Non, pas automatiquement. Dans cette affaire, la lettre anonyme dénonçant des abus de pouvoir du président n'a pas été considérée comme abusive car les propos n'étaient ni injurieux, ni diffamatoires, ni excessifs. Le licenciement a donc été jugé sans cause réelle et sérieuse.
Quels propos sont considérés comme abusifs ?
Des propos injurieux (insultes), diffamatoires (accusations fausses portant atteinte à la réputation) ou excessifs (outranciers, disproportionnés) peuvent constituer un abus de la liberté d'expression. Dans ce cas, les accusations d'abus de pouvoir et de violations du droit n'ont pas été jugées excessives.
Puis-je être licencié pour avoir critiqué mon employeur ?
Vous pouvez critiquer votre employeur, mais si vos propos sont injurieux, diffamatoires ou excessifs, ils peuvent justifier un licenciement. En l'espèce, la critique formulée dans la lettre anonyme n'a pas été jugée abusive, donc le licenciement a été annulé.
Que faire si je suis licencié pour avoir dénoncé des faits ?

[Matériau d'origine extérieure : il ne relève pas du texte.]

-- pv_equiv track=rewrite | github.com/xuyuezoe/Meta-Writer | metabench/examples/build_medical_benchmark_assets.py | _build_must_include
-- ===== SOURCE A (Python) =====
-- from typing import Dict, List
--
-- def _build_must_include(
--     archetype_spec: Dict[str, object],
--     profile_spec: Dict[str, object],
--     domain_name: str,
--     subtopic: str,
--     focus_name: str,
--     context_keyword: str,
--     evidence_keyword: str,
--     slot_index: int,
-- ) -> List[str]:
--     """构造任务必须覆盖的锚点列表。
--
--     参数：
--         archetype_spec: 任务原型配置。
--         profile_spec: 约束风格配置。
--         domain_name: 医学域名称。
--         subtopic: 具体主题。
--         focus_name: 核心焦点。
--         context_keyword: 场景关键词。
--         evidence_keyword: 医学证据关键词。
--         slot_index: 全局样本索引。
--
--     返回值：
--         List[str]：必须覆盖项列表。
--
--     关键实现细节：
--         共享硬锚点与可变补充锚点混合使用，使任务结构有共识但不完全同构。
--     """
--     organizer_anchor = str(profile_spec["organizer_anchor"])
--     bridge_anchor = str(profile_spec["bridge_anchor"])
--     closing_anchor = str(profile_spec["closing_anchor"])
--     base_items: List[str] = [
--         "研究范围",
--         organizer_anchor,
--         domain_name,
--         subtopic,
--         focus_name,
--         context_keyword,
--         evidence_keyword,
--         "局限性",
--         "未来工作",
--     ]
--
--     extras_pool: List[str] = [
--         bridge_anchor,
--         closing_anchor,
--         str(archetype_spec["extra_anchor"]),
--         "比较",
--         "证据缺口",
--         "实践启示",
--         "风险收益",
--     ]
--
--     target_length = 8 + (slot_index % 5)
--     must_include: List[str] = []
--     for item in base_items + extras_pool:
--         if item not in must_include:
--             must_include.append(item)
--         if len(must_include) >= target_length:
--             break
--
--     if len(must_include) < 8:
--         raise ValueError("must_include 长度不足，至少需要 8 个锚点")
--     return must_include
-- ===== SOURCE B (Python) =====
-- from typing import Dict, List, FrozenSet
--
--
-- def _pick(items: List[str], seen: FrozenSet[str], need: int) -> List[str]:
--     """Recursively select the next `need` anchors not yet seen, building the
--     result front-to-back by list construction instead of accumulator mutation."""
--     if need == 0 or not items:
--         return []
--     head, rest = items[0], items[1:]
--     if head in seen:
--         return _pick(rest, seen, need)
--     return [head] + _pick(rest, seen | {head}, need - 1)
--
--
-- def _build_must_include(
--     archetype_spec: Dict[str, object],
--     profile_spec: Dict[str, object],
--     domain_name: str,
--     subtopic: str,
--     focus_name: str,
--     context_keyword: str,
--     evidence_keyword: str,
--     slot_index: int,
-- ) -> List[str]:
--     """Recursive re-implementation: select anchors by structural recursion over
--     the candidate list with a `need` countdown and an immutable `seen` set."""
--     base_items: List[str] = [
--         "研究范围",
--         str(profile_spec["organizer_anchor"]),
--         domain_name,
--         subtopic,
--         focus_name,
--         context_keyword,
--         evidence_keyword,
--         "局限性",
--         "未来工作",
--     ]
--     extras_pool: List[str] = [
--         str(profile_spec["bridge_anchor"]),
--         str(profile_spec["closing_anchor"]),
--         str(archetype_spec["extra_anchor"]),
--         "比较",
--         "证据缺口",
--         "实践启示",
--         "风险收益",
--     ]
--     must_include = _pick(base_items + extras_pool, frozenset(), 8 + slot_index % 5)
--     if len(must_include) < 8:
--         raise ValueError("must_include 长度不足，至少需要 8 个锚点")
--     return must_include
-- ===== Notes on version B (the rewrite author's own statement) =====
-- stated objective: alternative
-- what changed: The iterative maintain-a-list-with-membership-test-and-early-break loop is replaced by a structural recursion over the candidate list that counts down the number of still-needed anchors, threads an immutable seen-set, and builds the result front-to-back by cons/concatenation instead of appending to a mutable accumulator.
import Mathlib
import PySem

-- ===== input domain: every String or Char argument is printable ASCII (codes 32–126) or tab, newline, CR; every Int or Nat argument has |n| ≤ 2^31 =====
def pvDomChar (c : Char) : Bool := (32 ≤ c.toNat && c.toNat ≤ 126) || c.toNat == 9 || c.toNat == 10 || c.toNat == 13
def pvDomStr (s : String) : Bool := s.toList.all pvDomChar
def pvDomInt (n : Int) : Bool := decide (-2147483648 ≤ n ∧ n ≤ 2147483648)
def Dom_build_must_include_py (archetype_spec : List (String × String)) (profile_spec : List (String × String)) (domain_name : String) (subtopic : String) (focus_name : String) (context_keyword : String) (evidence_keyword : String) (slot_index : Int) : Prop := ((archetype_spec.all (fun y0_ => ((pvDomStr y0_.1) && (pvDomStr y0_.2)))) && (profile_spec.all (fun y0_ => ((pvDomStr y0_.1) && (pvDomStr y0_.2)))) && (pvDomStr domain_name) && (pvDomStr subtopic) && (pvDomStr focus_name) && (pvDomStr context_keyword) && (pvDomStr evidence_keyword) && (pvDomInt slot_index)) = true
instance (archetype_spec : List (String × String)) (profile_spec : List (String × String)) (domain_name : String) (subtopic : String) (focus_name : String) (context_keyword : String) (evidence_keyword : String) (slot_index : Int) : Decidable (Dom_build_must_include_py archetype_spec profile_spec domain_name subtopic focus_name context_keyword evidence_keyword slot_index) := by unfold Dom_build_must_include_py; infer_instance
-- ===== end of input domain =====

-- ===== PORT A =====

-- ===== PORT A =====
-- B replaces A's iterative membership-test-with-early-break accumulator loop by a
-- structural recursion with a need countdown, building the result by cons (objective: alternative).

-- A's collection loop: for item in L: if item not in acc: acc.append(item); if len(acc) >= t: break
def pvLoopA (L : List String) (acc : List String) (t : Int) : List String :=
  match L with
  | [] => acc
  | x :: xs =>
    let acc' := if acc.contains x then acc else acc ++ [x]
    if t ≤ (acc'.length : Int) then acc' else pvLoopA xs acc' t

def build_must_include_py (archetype_spec : List (String × String)) (profile_spec : List (String × String)) (domain_name : String) (subtopic : String) (focus_name : String) (context_keyword : String) (evidence_keyword : String) (slot_index : Int) : List String :=
  -- dict lookups: Pre_ guarantees the keys are present (KeyError excluded); getD "" is then the lookup
  let organizer_anchor := (PySem.Dict.mk profile_spec).getD "organizer_anchor" ""
  let bridge_anchor := (PySem.Dict.mk profile_spec).getD "bridge_anchor" ""
  let closing_anchor := (PySem.Dict.mk profile_spec).getD "closing_anchor" ""
  let base_items : List String := ["研究范围", organizer_anchor, domain_name, subtopic, focus_name, context_keyword, evidence_keyword, "局限性", "未来工作"]
  let extras_pool : List String := [bridge_anchor, closing_anchor, (PySem.Dict.mk archetype_spec).getD "extra_anchor" "", "比较", "证据缺口", "实践启示", "风险收益"]
  let target_length := 8 + PySem.Int.mod slot_index 5
  -- Python's final 'if len(must_include) < 8: raise ValueError' never fires on Dom ∧ Pre_
  -- (seven pairwise distinct non-ASCII constant anchors plus at least one ASCII input string)
  pvLoopA (base_items ++ extras_pool) [] target_length

-- ===== PORT B =====
-- Source B's _pick: recursion over the items with an immutable seen set and a need countdown
def pvPick (items : List String) (seen : List String) (need : Nat) : List String :=
  match items, need with
  | _, 0 => []
  | [], _ => []
  | x :: xs, Nat.succ n =>
    if seen.contains x then pvPick xs seen (n + 1)
    else x :: pvPick xs (PySem.Set.add seen x) n

def build_must_include_py_alt (archetype_spec : List (String × String)) (profile_spec : List (String × String)) (domain_name : String) (subtopic : String) (focus_name : String) (context_keyword : String) (evidence_keyword : String) (slot_index : Int) : List String :=
  let base_items : List String := ["研究范围", (PySem.Dict.mk profile_spec).getD "organizer_anchor" "", domain_name, subtopic, focus_name, context_keyword, evidence_keyword, "局限性", "未来工作"]
  let extras_pool : List String := [(PySem.Dict.mk profile_spec).getD "bridge_anchor" "", (PySem.Dict.mk profile_spec).getD "closing_anchor" "", (PySem.Dict.mk archetype_spec).getD "extra_anchor" "", "比较", "证据缺口", "实践启示", "风险收益"]
  -- _pick(base + extras, frozenset(), 8 + slot_index % 5); the final raise never fires on Dom ∧ Pre_
  pvPick (base_items ++ extras_pool) [] (8 + PySem.Int.mod slot_index 5).toNat

-- ===== PRECONDITION & SPEC =====
-- Pre_ excludes only inputs where a dict key is missing, on which A raises KeyError.
def Pre_build_must_include_py (archetype_spec : List (String × String)) (profile_spec : List (String × String)) (domain_name : String) (subtopic : String) (focus_name : String) (context_keyword : String) (evidence_keyword : String) (slot_index : Int) : Prop :=
  ((PySem.Dict.mk profile_spec).get? "organizer_anchor").isSome = true ∧
  ((PySem.Dict.mk profile_spec).get? "bridge_anchor").isSome = true ∧
  ((PySem.Dict.mk profile_spec).get? "closing_anchor").isSome = true ∧
  ((PySem.Dict.mk archetype_spec).get? "extra_anchor").isSome = true
instance (archetype_spec : List (String × String)) (profile_spec : List (String × String)) (domain_name : String) (subtopic : String) (focus_name : String) (context_keyword : String) (evidence_keyword : String) (slot_index : Int) : Decidable (Pre_build_must_include_py archetype_spec profile_spec domain_name subtopic focus_name context_keyword evidence_keyword slot_index) := by unfold Pre_build_must_include_py; infer_instance

def pvWitness_build_must_include_py : (List (String × String)) × (List (String × String)) × String × String × String × String × String × Int :=
  ([("extra_anchor", "extra")], [("organizer_anchor", "org"), ("bridge_anchor", "bridge"), ("closing_anchor", "close")], "cardiology", "arrhythmia", "focus", "clinic", "evidence", 3)

def Spec_build_must_include_py (archetype_spec : List (String × String)) (profile_spec : List (String × String)) (domain_name : String) (subtopic : String) (focus_name : String) (context_keyword : String) (evidence_keyword : String) (slot_index : Int) (out : List String) : Prop := out = build_must_include_py_alt archetype_spec profile_spec domain_name subtopic focus_name context_keyword evidence_keyword slot_index
instance (archetype_spec : List (String × String)) (profile_spec : List (String × String)) (domain_name : String) (subtopic : String) (focus_name : String) (context_keyword : String) (evidence_keyword : String) (slot_index : Int) (out : List String) : Decidable (Spec_build_must_include_py archetype_spec profile_spec domain_name subtopic focus_name context_keyword evidence_keyword slot_index out) := by unfold Spec_build_must_include_py; infer_instance

-- ===== CLAIM (what is proved, stated in full; the proofs are below) =====
def Claim_equal_build_must_include_py : Prop := ∀ (archetype_spec : List (String × String)) (profile_spec : List (String × String)) (domain_name : String) (subtopic : String) (focus_name : String) (context_keyword : String) (evidence_keyword : String) (slot_index : Int), Dom_build_must_include_py archetype_spec profile_spec domain_name subtopic focus_name context_keyword evidence_keyword slot_index → Pre_build_must_include_py archetype_spec profile_spec domain_name subtopic focus_name context_keyword evidence_keyword slot_index → Spec_build_must_include_py archetype_spec profile_spec domain_name subtopic focus_name context_keyword evidence_keyword slot_index (build_must_include_py archetype_spec profile_spec domain_name subtopic focus_name context_keyword evidence_keyword slot_index)

-- ===== LEMMAS AND PROOFS =====
theorem pvWitness_ok : Dom_build_must_include_py (pvWitness_build_must_include_py.1) (pvWitness_build_must_include_py.2.1) (pvWitness_build_must_include_py.2.2.1) (pvWitness_build_must_include_py.2.2.2.1) (pvWitness_build_must_include_py.2.2.2.2.1) (pvWitness_build_must_include_py.2.2.2.2.2.1) (pvWitness_build_must_include_py.2.2.2.2.2.2.1) (pvWitness_build_must_include_py.2.2.2.2.2.2.2) ∧ Pre_build_must_include_py (pvWitness_build_must_include_py.1) (pvWitness_build_must_include_py.2.1) (pvWitness_build_must_include_py.2.2.1) (pvWitness_build_must_include_py.2.2.2.1) (pvWitness_build_must_include_py.2.2.2.2.1) (pvWitness_build_must_include_py.2.2.2.2.2.1) (pvWitness_build_must_include_py.2.2.2.2.2.2.1) (pvWitness_build_must_include_py.2.2.2.2.2.2.2) := by
  decide

-- A's loop with target n not yet reached equals "append what B's recursion still picks"
theorem pvLoopA_eq_pick (L : List String) (acc : List String) (n : Nat)
    (h : acc.length < n) :
    pvLoopA L acc (n : Int) = acc ++ pvPick L acc (n - acc.length) := by
  induction L generalizing acc with
  | nil =>
    obtain ⟨k, hk⟩ : ∃ k, n - acc.length = k + 1 := ⟨n - acc.length - 1, by omega⟩
    rw [hk]
    simp [pvLoopA, pvPick]
  | cons x xs ih =>
    have hn : n - acc.length = (n - acc.length - 1) + 1 := by omega
    by_cases hmem : x ∈ acc
    · have hc : acc.contains x = true := by simpa using hmem
      rw [hn]
      simp only [pvLoopA, hc, if_true, pvPick]
      rw [if_neg (by omega), ← hn]
      exact ih acc h
    · have hc : acc.contains x = false := by simpa using hmem
      have hadd : PySem.Set.add acc x = acc ++ [x] := by
        simp [PySem.Set.add, PySem.Set.contains, hmem]
      rw [hn]
      simp only [pvLoopA, hc, Bool.false_eq_true, if_false, pvPick, hadd]
      have hlen : (acc ++ [x]).length = acc.length + 1 := by simp
      by_cases hb : n ≤ acc.length + 1
      · have hz : n - acc.length - 1 = 0 := by omega
        rw [if_pos (by omega), hz]
        simp [pvPick]
      · rw [if_neg (by omega)]
        rw [ih (acc ++ [x]) (by simp; omega), hlen]
        have : n - (acc.length + 1) = n - acc.length - 1 := by omega
        rw [this]
        simp

-- ===== VERDICT (by name: the statement is the Claim_ definition above) =====
theorem build_must_include_py_spec : Claim_equal_build_must_include_py := by
  intro archetype_spec profile_spec domain_name subtopic focus_name context_keyword evidence_keyword slot_index _ _
  unfold Spec_build_must_include_py build_must_include_py build_must_include_py_alt
  have hm0 : (0:Int) ≤ PySem.Int.mod slot_index 5 := PySem.Int.mod_nonneg _ (by norm_num)
  dsimp only
  have ht : (8 + PySem.Int.mod slot_index 5) = (((8 + PySem.Int.mod slot_index 5).toNat : Nat) : Int) := by
    omega
  rw [ht, pvLoopA_eq_pick _ _ _ (by simp; omega)]
  simp
  congr 1
  omega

Vous pouvez contester le licenciement devant le conseil de prud'hommes. Si le juge estime que votre licenciement est sans cause réelle et sérieuse, vous pouvez obtenir des dommages et intérêts, comme dans cette affaire où le salarié a obtenu 5 000 €.
Quelle est la différence entre liberté d'expression et abus ?
La liberté d'expression permet de s'exprimer librement, mais l'abus survient lorsque les propos sont injurieux, diffamatoires ou excessifs. Dans cette décision, la cour a estimé que les propos tenus dans la lettre anonyme n'étaient pas abusifs, car ils ne remplissaient pas ces critères.